▶ What to produce
Among the lines of data below, reproduce only those from the one with "value of ch" through the one with "hex digit waits", exactly as they stand, both ends included.
━━━ Available data ━━━
-- pv_equiv track=rewrite | github.com/Steven-Mugisha/rusty-byte | karat/q1.py | is_parent_of
-- ===== SOURCE A (Python) =====
-- parent_child_pairs = [
--     (1, 3),
--     (2, 3),
--     (3, 6),
--     (5, 6),
--     (5, 7),
--     (4, 5),
--     (4, 8),
--     (4, 9),
--     (9, 11),
-- ]
--
-- def is_parent_of(parent_child_pairs, A, B):
--     # Construct an adjacency list to represent the parent-child relationships
--     adjacency_list = {}
--     for parent, child in parent_child_pairs:
--         if parent not in adjacency_list:
--             adjacency_list[parent] = []
--         adjacency_list[parent].append(child)
--
--     # Check if there exists a path from A to B using a visited set to avoid cycles
--     visited = set()
--
--     def dfs(node):
--         if node == B:
--             return True
--
--         visited.add(node)
--
--         for neighbor in adjacency_list.get(node, []):
--             if neighbor not in visited and dfs(neighbor):
--                 return True
--
--         return False
--
--     return dfs(A)
-- ===== SOURCE B (Python) =====
-- def is_parent_of(parent_child_pairs, A, B):
--     # Saturate the set of nodes reachable from A by repeatedly sweeping the
--     # pair list until no new node is added, then test membership of B.
--     reach = {A}
--     changed = True
--     while changed:
--         changed = False
--         for parent, child in parent_child_pairs:
--             if parent in reach and child not in reach:
--                 reach.add(child)
--                 changed = True
--     return B in reach
-- ===== Notes on version B (the rewrite author's own statement) =====
-- stated objective: alternative
-- what changed: Replaces the adjacency-dict plus recursive DFS with an adjacency-free fixpoint saturation: repeatedly sweep the pair list adding children of already-reached parents until the reachable set is stable, then test B's membership.
import Mathlib
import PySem

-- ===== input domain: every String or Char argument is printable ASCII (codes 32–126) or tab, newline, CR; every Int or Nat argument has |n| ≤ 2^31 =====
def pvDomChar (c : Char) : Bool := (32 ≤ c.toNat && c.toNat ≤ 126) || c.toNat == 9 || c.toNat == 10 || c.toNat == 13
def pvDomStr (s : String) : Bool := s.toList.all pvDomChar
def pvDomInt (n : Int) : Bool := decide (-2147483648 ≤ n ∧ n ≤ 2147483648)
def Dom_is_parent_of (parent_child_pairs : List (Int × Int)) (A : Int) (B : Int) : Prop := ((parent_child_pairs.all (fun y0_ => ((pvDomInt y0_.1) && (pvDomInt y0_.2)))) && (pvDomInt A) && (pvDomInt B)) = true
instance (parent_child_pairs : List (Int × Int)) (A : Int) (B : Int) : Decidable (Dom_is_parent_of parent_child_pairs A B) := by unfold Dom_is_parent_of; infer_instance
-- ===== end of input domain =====
-- pv_equiv track=rewrite | github.com/gassannov/workanimebot | bot/api/decoder.py | decode_provider_url
-- ===== SOURCE A (Python) =====
-- HEX_DECODE_MAP = {
--     # Uppercase letters
--     "79": "A", "7a": "B", "7b": "C", "7c": "D", "7d": "E",
--     "7e": "F", "7f": "G", "70": "H", "71": "I", "72": "J",
--     "73": "K", "74": "L", "75": "M", "76": "N", "77": "O",
--     "68": "P", "69": "Q", "6a": "R", "6b": "S", "6c": "T",
--     "6d": "U", "6e": "V", "6f": "W", "60": "X", "61": "Y",
--     "62": "Z",
--     # Lowercase letters
--     "59": "a", "5a": "b", "5b": "c", "5c": "d", "5d": "e",
--     "5e": "f", "5f": "g", "50": "h", "51": "i", "52": "j",
--     "53": "k", "54": "l", "55": "m", "56": "n", "57": "o",
--     "48": "p", "49": "q", "4a": "r", "4b": "s", "4c": "t",
--     "4d": "u", "4e": "v", "4f": "w", "40": "x", "41": "y",
--     "42": "z",
--     # Numbers
--     "08": "0", "09": "1", "0a": "2", "0b": "3", "0c": "4",
--     "0d": "5", "0e": "6", "0f": "7", "00": "8", "01": "9",
--     # Special characters
--     "15": "-", "16": ".", "67": "_", "46": "~",
--     "02": ":", "17": "/", "07": "?", "1b": "#",
--     "63": "[", "65": "]", "78": "@", "19": "!",
--     "1c": "$", "1e": "&", "10": "(", "11": ")",
--     "12": "*", "13": "+", "14": ",", "03": ";",
--     "05": "=", "1d": "%",
-- }
--
-- def decode_provider_url(encrypted_url: str) -> str:
--     """
--     Decode an encrypted provider URL from AllAnime.
--
--     The URL is encrypted as hex pairs that need to be mapped through
--     the substitution table.
--
--     Args:
--         encrypted_url: The encrypted URL string (hex encoded)
--
--     Returns:
--         The decoded URL string
--     """
--     if not encrypted_url:
--         return ""
--
--     # Remove leading "--" if present (as seen in ani-cli response parsing)
--     if encrypted_url.startswith("--"):
--         encrypted_url = encrypted_url[2:]
--
--     decoded_chars = []
--
--     # Process hex pairs (2 characters at a time)
--     i = 0
--     while i < len(encrypted_url):
--         if i + 1 < len(encrypted_url):
--             hex_pair = encrypted_url[i:i + 2].lower()
--
--             if hex_pair in HEX_DECODE_MAP:
--                 decoded_chars.append(HEX_DECODE_MAP[hex_pair])
--                 i += 2
--             else:
--                 # If not in map, keep original character
--                 decoded_chars.append(encrypted_url[i])
--                 i += 1
--         else:
--             # Odd character at end - keep as is
--             decoded_chars.append(encrypted_url[i])
--             i += 1
--
--     result = "".join(decoded_chars)
--
--     # Apply the /clock -> /clock.json transformation (from ani-cli)
--     result = result.replace("/clock", "/clock.json")
--
--     return result
-- ===== SOURCE B (Python) =====
-- HEX_DIGITS = "0123456789abcdef"
-- # The substitution table is exactly { "%02x" % (ord(c) ^ 56): c } over the URL-safe
-- # characters below, so decoding a hex pair is chr(int(pair, 16) ^ 56) when that
-- # character is URL-safe, and a non-match otherwise.
-- URL_SAFE = frozenset(
--     "ABCDEFGHIJKLMNOPQRSTUVWXYZ"
--     "abcdefghijklmnopqrstuvwxyz"
--     "0123456789-._~:/?#[]@!$&()*+,;=%"
-- )
--
--
-- def _nibble(ch):
--     """Hex value of ch (case-insensitive), or None if ch is not a hex digit."""
--     c = ch.lower()
--     if "0" <= c <= "9":
--         return ord(c) - 48
--     if "a" <= c <= "f":
--         return ord(c) - 87
--     return None
--
--
-- def decode_provider_url(encrypted_url: str) -> str:
--     if not encrypted_url:
--         return ""
--     if encrypted_url.startswith("--"):
--         encrypted_url = encrypted_url[2:]
--     # Streaming automaton with a one-character buffer: a buffered hex digit waits
--     # for its partner; a completed pair is decoded arithmetically when URL-safe,
--     # otherwise the buffered character is flushed and the new digit is buffered.
--     out = []
--     pending = None  # (original_char, nibble_value)
--     for ch in encrypted_url:
--         v = _nibble(ch)
--         if v is None:
--             if pending is not None:
--                 out.append(pending[0])
--                 pending = None
--             out.append(ch)
--         elif pending is None:
--             pending = (ch, v)
--         else:
--             d = chr(((pending[1] << 4) | v) ^ 56)
--             if d in URL_SAFE:
--                 out.append(d)
--                 pending = None
--             else:
--                 out.append(pending[0])
--                 pending = (ch, v)
--     if pending is not None:
--         out.append(pending[0])
--     return "".join(out).replace("/clock", "/clock.json")
-- ===== Notes on version B (the rewrite author's own statement) =====
-- stated objective: alternative
-- what changed: Replaced the 84-entry substitution table and its index-jumping while loop by a streaming automaton with a one-character buffer that decodes each completed hex pair arithmetically (the table is exactly pair -> chr(int(pair,16) XOR 56) restricted to URL-safe characters), flushing the buffered character when no pair forms.
import Mathlib
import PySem

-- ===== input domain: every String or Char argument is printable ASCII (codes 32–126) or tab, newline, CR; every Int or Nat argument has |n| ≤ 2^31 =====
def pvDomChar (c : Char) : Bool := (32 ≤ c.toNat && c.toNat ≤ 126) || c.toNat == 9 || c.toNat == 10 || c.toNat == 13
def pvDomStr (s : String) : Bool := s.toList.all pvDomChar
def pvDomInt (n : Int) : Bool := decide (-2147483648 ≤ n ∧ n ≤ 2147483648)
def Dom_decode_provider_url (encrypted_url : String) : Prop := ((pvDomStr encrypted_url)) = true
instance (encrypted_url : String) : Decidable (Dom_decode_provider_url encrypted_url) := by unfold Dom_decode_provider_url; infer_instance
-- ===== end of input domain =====

set_option maxRecDepth 20000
━━━
▶ Task result
--     """Hex value of ch (case-insensitive), or None if ch is not a hex digit."""
--     c = ch.lower()
--     if "0" <= c <= "9":
--         return ord(c) - 48
--     if "a" <= c <= "f":
--         return ord(c) - 87
--     return None
--
--
-- def decode_provider_url(encrypted_url: str) -> str:
--     if not encrypted_url:
--         return ""
--     if encrypted_url.startswith("--"):
--         encrypted_url = encrypted_url[2:]
--     # Streaming automaton with a one-character buffer: a buffered hex digit waits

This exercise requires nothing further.